22 thoughts on “How Google might Identify Primary Versions of Duplicate Pages”

  1. Hi Bill,
    I am always thankful for the informative posts that you share.
    I have been following your blog for a long time and this ti8me I got something that I was looking for.
    Thanks for the great share.
    have a good weekend.

  2. Hi Robin,

    Glad that you liked this post. I didn’t know that Google would spend a lot of effort determining which page was a primary version of a set of duplicate pages. You have a good weekend, too.

  3. Usually, I never comment on blogs but your article convinced me to comment on it as is written so well. And telling someone how awesome they are is essential so that on my part I convince you to write more often.

  4. One of the factors you listed from the patent for determining the primary document is “the source”. This to me means Google is using a quality, authority, and/or trustworthiness score as a factor for determining which domain wins the primary document SERP battle for duplicate content. Interestingly hasn’t Google also been pushing published and modified date in schema more recently too?

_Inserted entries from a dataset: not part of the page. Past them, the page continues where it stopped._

-- pv_equiv track=rewrite | github.com/tomqwu/aml_open_framework | src/aml_framework/typology_library.py | _pick_fallback_queue
-- ===== SOURCE A (Python) =====
-- def _pick_fallback_queue(severity: str, queues: list[str]) -> str | None:
--     """Choose a sensible escalate_to when the typology's preferred id is missing.
--
--     Strategy:
--       - high/critical severity → prefer queue matching `l2*` or
--         containing 'investigator'
--       - low/medium severity → prefer queue matching `l1*` or
--         containing 'analyst'
--       - fall back to the first queue id in the spec
--     """
--     if not queues:
--         return None
--     sev = severity.lower()
--     high_pri = sev in {"high", "critical"}
--
--     def _match(predicate) -> str | None:
--         for q in queues:
--             if predicate(q):
--                 return q
--         return None
--
--     if high_pri:
--         candidate = _match(lambda q: q.startswith("l2")) or _match(lambda q: "investigator" in q)
--     else:
--         candidate = _match(lambda q: q.startswith("l1")) or _match(lambda q: "analyst" in q)
--     return candidate or queues[0]
-- ===== SOURCE B (Python) =====
-- def _pick_fallback_queue(severity, queues):
--     """Single pass: record the first prefix match and the first keyword match at once."""
--     if not queues:
--         return None
--     if severity.lower() in ("high", "critical"):
--         prefix, keyword = "l2", "investigator"
--     else:
--         prefix, keyword = "l1", "analyst"
--     primary = secondary = None
--     for q in queues:
--         if primary is None and q.startswith(prefix):
--             primary = q
--         if secondary is None and keyword in q:
--             secondary = q
--     if primary is not None:
--         return primary
--     if secondary is not None:
--         return secondary
--     return queues[0]
-- ===== Notes on version B (the rewrite author's own statement) =====
-- stated objective: alternative
-- what changed: Replaces A's two sequential _match scans (prefix scan, then substring scan) with one pass over the queues that records the first prefix match and the first keyword match simultaneously, then picks primary, secondary, or queues[0].
import Mathlib
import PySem

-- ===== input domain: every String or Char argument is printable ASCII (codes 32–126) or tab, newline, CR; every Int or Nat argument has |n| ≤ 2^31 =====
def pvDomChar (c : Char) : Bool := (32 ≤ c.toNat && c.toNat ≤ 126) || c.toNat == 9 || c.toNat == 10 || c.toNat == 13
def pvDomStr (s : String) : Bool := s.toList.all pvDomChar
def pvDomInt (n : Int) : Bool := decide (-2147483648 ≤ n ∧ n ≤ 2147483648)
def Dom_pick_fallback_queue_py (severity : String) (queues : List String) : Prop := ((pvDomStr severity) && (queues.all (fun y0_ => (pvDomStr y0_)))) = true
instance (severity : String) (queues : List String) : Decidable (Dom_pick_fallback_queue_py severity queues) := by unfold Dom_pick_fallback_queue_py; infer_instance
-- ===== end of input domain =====

-- B replaces A's two sequential scans with one pass recording both candidate kinds at once (alternative decomposition, same cost).

-- ===== PORT A =====
-- Python `x or y` on str|None values (None and "" are falsy).
def pvPyOrStr (a b : Option String) : Option String :=
  match a with
  | some s => if s == "" then b else some s
  | none => b

def pick_fallback_queue_py (severity : String) (queues : List String) : Option String :=
  if queues.isEmpty then none
  else
    let sev := PySem.Str.lower severity
    let high_pri := sev == "high" || sev == "critical"
    let candidate :=
      if high_pri then
        pvPyOrStr (queues.find? (fun q => PySem.Str.startswith q "l2"))
                  (queues.find? (fun q => PySem.Str.isIn "investigator" q))
      else
        pvPyOrStr (queues.find? (fun q => PySem.Str.startswith q "l1"))
                  (queues.find? (fun q => PySem.Str.isIn "analyst" q))
    pvPyOrStr candidate queues.head?

-- ===== PORT B =====
-- one step of B's single pass: set each slot only if still unset
def pvScanStep (pre sub : String) (acc : Option String × Option String) (q : String) :
    Option String × Option String :=
  ((if acc.1.isNone && PySem.Str.startswith q pre then some q else acc.1),
   (if acc.2.isNone && PySem.Str.isIn sub q then some q else acc.2))

def pick_fallback_queue_py_alt (severity : String) (queues : List String) : Option String :=
  if queues.isEmpty then none
  else
    let sev := PySem.Str.lower severity
    let pk := if sev == "high" || sev == "critical" then ("l2", "investigator") else ("l1", "analyst")
    let r := queues.foldl (pvScanStep pk.1 pk.2) (none, none)
    match r.1 with
    | some s => some s
    | none =>
      match r.2 with
      | some s => some s
      | none => queues.head?

-- ===== PRECONDITION & SPEC =====
def Spec_pick_fallback_queue_py (severity : String) (queues : List String) (out : Option String) : Prop := out = pick_fallback_queue_py_alt severity queues
instance (severity : String) (queues : List String) (out : Option String) : Decidable (Spec_pick_fallback_queue_py severity queues out) := by unfold Spec_pick_fallback_queue_py; infer_instance

-- ===== CLAIM (what is proved, stated in full; the proofs are below) =====
def Claim_equal_pick_fallback_queue_py : Prop := ∀ (severity : String) (queues : List String), Dom_pick_fallback_queue_py severity queues → Spec_pick_fallback_queue_py severity queues (pick_fallback_queue_py severity queues)

-- ===== LEMMAS AND PROOFS =====

-- B's single pass computes exactly the two first-match searches of A.
theorem scan_eq (pre sub : String) : ∀ (qs : List String) (a b : Option String),
    qs.foldl (pvScanStep pre sub) (a, b)
      = (a.or (qs.find? (fun q => PySem.Str.startswith q pre)),
         b.or (qs.find? (fun q => PySem.Str.isIn sub q))) := by
  intro qs
  induction qs with
  | nil => intro a b; simp
  | cons q rest ih =>
    intro a b
    simp only [List.foldl_cons, List.find?_cons, pvScanStep]
    rw [ih]
    cases a <;> cases b <;>
      cases hp : PySem.Str.startswith q pre <;>
      cases hq : PySem.Str.isIn sub q <;>
      simp_all [Option.or]

theorem startswith_some_ne_empty {qs : List String} {pre s : String}
    (h : qs.find? (fun q => PySem.Str.startswith q pre) = some s) (hpre : pre ≠ "") :
    s ≠ "" := by
  have hp := List.find?_some h
  intro hs
  subst hs
  rw [PySem.Str.startswith_eq, PySem.Chars.startswith_iff] at hp
  simp only [String.toList_empty, List.prefix_nil] at hp
  exact hpre (String.toList_eq_nil_iff.mp hp)

theorem isIn_some_ne_empty {qs : List String} {sub s : String}
    (h : qs.find? (fun q => PySem.Str.isIn sub q) = some s) (hsub : sub ≠ "") :
    s ≠ "" := by
  have hp := List.find?_some h
  intro hs
  subst hs
  rw [PySem.Str.isIn_eq, PySem.Chars.isIn_iff_infix] at hp
  simp only [String.toList_empty, List.infix_nil] at hp
  exact hsub (String.toList_eq_nil_iff.mp hp)

-- the two severity branches are proved by one helper
theorem branch_eq (queues : List String) (pre sub : String)
    (hpre : pre ≠ "") (hsub : sub ≠ "") :
    pvPyOrStr (pvPyOrStr (queues.find? (fun q => PySem.Str.startswith q pre))
                         (queues.find? (fun q => PySem.Str.isIn sub q)))
              queues.head?
      = (match (queues.foldl (pvScanStep pre sub) (none, none)).1 with
         | some s => some s
         | none =>
           match (queues.foldl (pvScanStep pre sub) (none, none)).2 with
           | some s => some s
           | none => queues.head?) := by
  rw [scan_eq]
  simp only [Option.or]
  cases h1 : queues.find? (fun q => PySem.Str.startswith q pre) with
  | some s =>
    have := startswith_some_ne_empty h1 hpre
    simp [pvPyOrStr, this]
  | none =>
    cases h2 : queues.find? (fun q => PySem.Str.isIn sub q) with
    | some s =>
      have := isIn_some_ne_empty h2 hsub
      simp [pvPyOrStr, this]
    | none => simp [pvPyOrStr]

-- ===== VERDICT (by name: the statement is the Claim_ definition above) =====
theorem pick_fallback_queue_py_spec : Claim_equal_pick_fallback_queue_py := by
  intro severity queues _
  unfold Spec_pick_fallback_queue_py pick_fallback_queue_py pick_fallback_queue_py_alt
  cases queues with
  | nil => rfl
  | cons q0 rest =>
    simp only [List.isEmpty_cons, if_neg (by simp : ¬ (false = true))]
    by_cases h : (PySem.Str.lower severity == "high" || PySem.Str.lower severity == "critical") = true <;>
      simp only [h, if_pos, if_neg, Bool.false_eq_true, not_false_iff] <;>
      exact branch_eq (q0 :: rest) _ _ (by decide) (by decide)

  5. Hi there, simply became aware of your blog thru Google, and located that it’s really informative. I will be grateful for those who continue this in future. Lots of people will be benefited from your writing. Cheers!

  6. Google spends a lot of money when it comes to its search engine so there’s a lot of effort put in to determine which page is a primary version of a set of duplicate pages.. But many SEOers feels (argue) they don’t see any of this in action… What do you think Bill, is it true?

  7. Wow! I really appreciate the fact that you have written on topic and made it so clear, it is a different topic and very less people can write in a manner that everything gets clear. Also, I love the layout of your page and the images used are very attractive.

  8. Goodness! I truly welcome the way that you have composed on subject and made it so clear, it is an alternate theme and less individuals can write in a way that everything gets clear. Additionally, I adore the design of your page and the pictures utilized are exceptionally alluring.

  9. Thank you so much for posting this. I hard heard that you “weren’t supposed to duplicate content” but I didn’t know if that were true, or why it might be the case if it were. I now get it – finally – and thoroughly intend to read through lots more of your blog seeing as I’m trying to sort out my own site. I made a lot of mistakes at the beginning but you don’t know what it is that you don’t know! 🙂

  10. Hi Erika,

    Google spokespeople state that there is no such thing as a duplicate content penalty. Ideally, you don’t want to duplicate content, because every page on your site is a new opportunity to rank for something else that your visitors might be interested in visiting and reading. It’s possible that if Google sees the same title and snippet from two different pages, Google may filter one of those pages out of search results because they want to provide diverse results that are unique.

  11. Hi Targetmedia,

    SEOs wouldn’t see duplicated pages in search results if one or more of the duplicates have been filtered out of those search results.

  12. Useful information like this one must be kept and maintained so I will put
    this one on my bookmark list! Thanks for this wonderful post and hoping to
    post more of this!

  13. Hi Sir,

    I am first time visit your website and read this post. really informative. I have 7 years experience in SEO. but daily learn.

    I learn lots of points from this post. this query already in my mind today clear all those things.

    Thanks you so much sir.

  14. Hi there, simply became aware of your blog thru Google, and located that it’s really informative. I will be grateful for those who continue this in future. Lots of people will be benefited from your writing. Cheers!

  15. Hii Bill Slawski, Your topic about identify primary versions of duplicate pages is very informatic thanks to sharing this type of knowledge, actually, I am a doctor and I have a website that’s why I am very curious about Google updates and algorithm. Keep sharing bill

Leave a Reply

Your email address will not be published. Required fields are marked *

This site uses Akismet to reduce spam. Learn how your comment data is processed.